Akbar Ahmed has a sterling reputation as a “moderate” Muslim and thoughtful academic, but there is a sinister undercurrent to his new book Journey Into Europe: he calls for a “New Andalusia,” which to non-Muslims who have forgotten their own history conjures up the newly-minted historical myth of a paradise of peace and tolerance, under the benign rule of Islam. He also has recently scolded non-Muslim Europeans, writing that “Italy must remember its pluralist past.”
In reality, however, as I show in my new book The History of Jihad From Muhammad to ISIS (which you can order here), Jews and Christians in Muslim Spain and Muslim Sicily did not enjoy anything remotely close to equal rights with Muslims, and were subjected to the Sharia-mandated discrimination and harassment of dhimmitude, punctuated by occasional outright persecution, characterized by enslavement and massacres. Since Islamic law has not changed since then, one wonders what Akbar Ahmed is really recommending to credulous and unsuspecting Europeans.
Ahmed is harsh against those who oppose today’s mass Muslim migrant influx into Europe, characterizing the foes of mass Muslim migration in Italy as if they were all neo-Nazis, neo-fascists, and antisemites, with the strong implication that no one would have any reason for opposing that migration except for racism and xenophobia. He retails, in highly misleading fashion, some historical incidents, but leaves some others out. In The History of Jihad From Muhammad to ISIS I offer some information about Islam and Muslims in Italy that Akbar Ahmed doesn’t mention.

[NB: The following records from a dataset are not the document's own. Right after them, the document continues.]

-- pv_equiv track=rewrite | github.com/mikadosoftware/todoinator | todoinator/todoinator.py | linenumber_creator
-- ===== SOURCE A (Python) =====
-- def linenumber_creator(txt):
--     """
--     >>> txt = '''This
--     ... is
--     ... a
--     ... file'''
--     >>> linenumber_creator(txt)
--     [0, 4, 7, 9]
--
--     >>> linenumber_creator('')
--     []
--
--     """
--     linenumbers = []
--     for idx, val in enumerate(txt):
--         if val == "\n":
--             linenumbers.append(idx)
--     if linenumbers and linenumbers[0] != 0:
--         linenumbers.insert(0, 0)
--     return linenumbers
-- ===== SOURCE B (Python) =====
-- def linenumber_creator(txt):
--     parts = txt.split('\n')
--     linenumbers = []
--     offset = 0
--     for part in parts[:-1]:
--         linenumbers.append(offset + len(part))
--         offset += len(part) + 1
--     if linenumbers and linenumbers[0] != 0:
--         linenumbers.insert(0, 0)
--     return linenumbers
-- ===== Notes on version B (the rewrite author's own statement) =====
-- stated objective: faster
-- what changed: B derives newline positions from the lengths of the segments produced by txt.split(' ') with a running offset, instead of A's per-character enumerate scan.
import Mathlib
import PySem

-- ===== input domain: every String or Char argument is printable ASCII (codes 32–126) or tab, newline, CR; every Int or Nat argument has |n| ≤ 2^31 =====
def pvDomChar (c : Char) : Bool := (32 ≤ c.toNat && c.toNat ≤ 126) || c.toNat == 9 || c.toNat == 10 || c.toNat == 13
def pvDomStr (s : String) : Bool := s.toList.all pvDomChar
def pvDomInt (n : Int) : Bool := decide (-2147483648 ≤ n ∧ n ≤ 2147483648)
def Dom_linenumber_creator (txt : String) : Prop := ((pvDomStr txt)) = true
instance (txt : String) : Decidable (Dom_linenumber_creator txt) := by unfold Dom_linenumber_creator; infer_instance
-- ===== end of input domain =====

-- B replaces A's per-character enumerate scan by splitting on '\n' and accumulating
-- segment lengths into a running offset (objective: faster by a constant factor in Python).

-- ===== PORT A =====
def linenumber_creator (txt : String) : List Int :=
  let linenumbers := (PySem.List.enumerate txt.toList).foldl
    (fun acc p => if p.2 = '\n' then acc ++ [p.1] else acc) []
  match linenumbers with
  | [] => []
  | x :: xs => if x ≠ 0 then 0 :: x :: xs else x :: xs

-- ===== PORT B =====
-- the 'for part in parts[:-1]' loop of Source B, carrying the running offset
def pvBLoop : List (List Char) → Int → List Int
  | [], _ => []
  | p :: rest, off => (off + p.length) :: pvBLoop rest (off + p.length + 1)

def linenumber_creator_alt (txt : String) : List Int :=
  let parts := PySem.Chars.splitOn txt.toList ['\n']
  let linenumbers := pvBLoop parts.dropLast 0
  match linenumbers with
  | [] => []
  | x :: xs => if x ≠ 0 then 0 :: x :: xs else x :: xs

-- ===== PRECONDITION & SPEC =====
def Spec_linenumber_creator (txt : String) (out : List Int) : Prop := out = linenumber_creator_alt txt
instance (txt : String) (out : List Int) : Decidable (Spec_linenumber_creator txt out) := by unfold Spec_linenumber_creator; infer_instance

-- ===== CLAIM (what is proved, stated in full; the proofs are below) =====
def Claim_equal_linenumber_creator : Prop := ∀ (txt : String), Dom_linenumber_creator txt → Spec_linenumber_creator txt (linenumber_creator txt)

-- ===== LEMMAS AND PROOFS =====

/-- reference: indices of '\n' in `l`, counting from `i`. -/
def pvNl : List Char → Int → List Int
  | [], _ => []
  | c :: r, i => if c = '\n' then i :: pvNl r (i + 1) else pvNl r (i + 1)

/-- pure structural version of `PySem.Chars.splitOn.go ['\n']`. -/
def pvSgo : List Char → List Char → List (List Char)
  | cur, [] => [cur.reverse]
  | cur, c :: rest => if c = '\n' then cur.reverse :: pvSgo [] rest else pvSgo (c :: cur) rest

theorem pvSgo_ne_nil (cur l : List Char) : pvSgo cur l ≠ [] := by
  induction l generalizing cur with
  | nil => simp [pvSgo]
  | cons c rest ih =>
      simp only [pvSgo]
      split
      · simp
      · exact ih _

theorem pvA_fold (l : List Char) (s : Int) (acc : List Int) :
    (PySem.List.enumerate l s).foldl
      (fun acc p => if p.2 = '\n' then acc ++ [p.1] else acc) acc = acc ++ pvNl l s := by
  induction l generalizing s acc with
  | nil => simp [PySem.List.enumerate_nil, pvNl]
  | cons c r ih =>
      simp only [PySem.List.enumerate_cons, List.foldl_cons, pvNl]
      by_cases h : c = '\n' <;> simp [h, ih]

theorem pvGo_eq_sgo (l : List Char) (fuel : Nat) (cur : List Char) (acc : List (List Char))
    (h : l.length < fuel) :
    PySem.Chars.splitOn.go ['\n'] fuel l cur acc = acc.reverse ++ pvSgo cur l := by
  induction l generalizing fuel cur acc with
  | nil =>
      cases fuel with
      | zero => omega
      | succ f => rw [PySem.Chars.splitOn.go.eq_def]; simp [pvSgo]
  | cons c rest ih =>
      cases fuel with
      | zero => omega
      | succ f =>
        rw [PySem.Chars.splitOn.go.eq_def]
        simp only [pvSgo]
        by_cases hc : c = '\n'
        · subst hc
          have hp : ['\n'].isPrefixOf ('\n' :: rest) = true := by simp [List.isPrefixOf]
          simp only [hp, if_true, List.length_cons, List.drop_succ_cons, List.length_nil, List.drop_zero]
          rw [ih f [] (cur.reverse :: acc) (by simpa using Nat.lt_of_succ_lt_succ h)]
          simp
        · have hp : ['\n'].isPrefixOf (c :: rest) = false := by
            simp [List.isPrefixOf, Ne.symm hc]
          simp only [hp, Bool.false_eq_true, if_false, if_neg hc]
          exact ih f (c :: cur) acc (by simpa using Nat.lt_of_succ_lt_succ h)

theorem pvBLoop_sgo (l cur : List Char) (off : Int) :
    pvBLoop (pvSgo cur l).dropLast off = pvNl l (off + cur.length) := by
  induction l generalizing cur off with
  | nil => simp [pvSgo, pvBLoop, pvNl]
  | cons c rest ih =>
      simp only [pvSgo, pvNl]
      by_cases hc : c = '\n'
      · simp only [hc, if_true]
        rw [List.dropLast_cons_of_ne_nil (pvSgo_ne_nil [] rest)]
        simp only [pvBLoop, List.length_reverse]
        have := ih [] (off + cur.length + 1)
        simp only [List.length_nil, Int.natCast_zero, add_zero] at this
        rw [this]
      · simp only [if_neg hc]
        have := ih (c :: cur) off
        simp only [List.length_cons] at this
        rw [this]
        push_cast
        ring_nf

-- ===== VERDICT (by name: the statement is the Claim_ definition above) =====
theorem linenumber_creator_spec : Claim_equal_linenumber_creator := by
  intro txt _
  show linenumber_creator txt = linenumber_creator_alt txt
  unfold linenumber_creator linenumber_creator_alt PySem.Chars.splitOn
  rw [pvA_fold txt.toList 0 []]
  rw [pvGo_eq_sgo txt.toList (txt.toList.length + 1) [] [] (by omega)]
  have := pvBLoop_sgo txt.toList [] 0
  simp only [List.length_nil, Int.natCast_zero, add_zero, List.reverse_nil,
    List.nil_append] at this ⊢
  rw [this]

The Muslim conquest of Sicily began in 827. By 829, the jihadi invaders had been almost completely driven off the island when they received unexpected help: an invading Muslim army from al-Andalus, led by Asbagh ibn Wakil. Although they ultimately took Palermo, the Muslims were not able to secure the eastern part of Sicily, stymied both by the ferocity of the native population and their own inability to unite their various factions. The fighting went on for decades.
In 878, the Muslims finally took Syracuse, and the booty was immense. According to the eighteenth century historian Edward Gibbon, “the plate of the cathedral weighed five thousand pounds of silver; the entire spoil was computed at one million of pieces of gold [about four hundred thousand pounds sterling].” Along with the treasure, the Muslims enslaved over seventeen thousand Christians. The exact number is not known, but according to Gibbon, it exceeded the number of the seventeen thousand Christians who were captured when the Muslims took Taormina and were sent to Africa to lead lives of slavery.
The warriors of jihad were finally able to secure complete control of Sicily in 902. The conquerors treated their new domains with extreme severity, brutally suppressing the Greek language and forcibly converting thousands of young boys to Islam.
Later the Sicilians were able to drive the invaders out, but the devastation they wrought was immense. Convivencia, eh?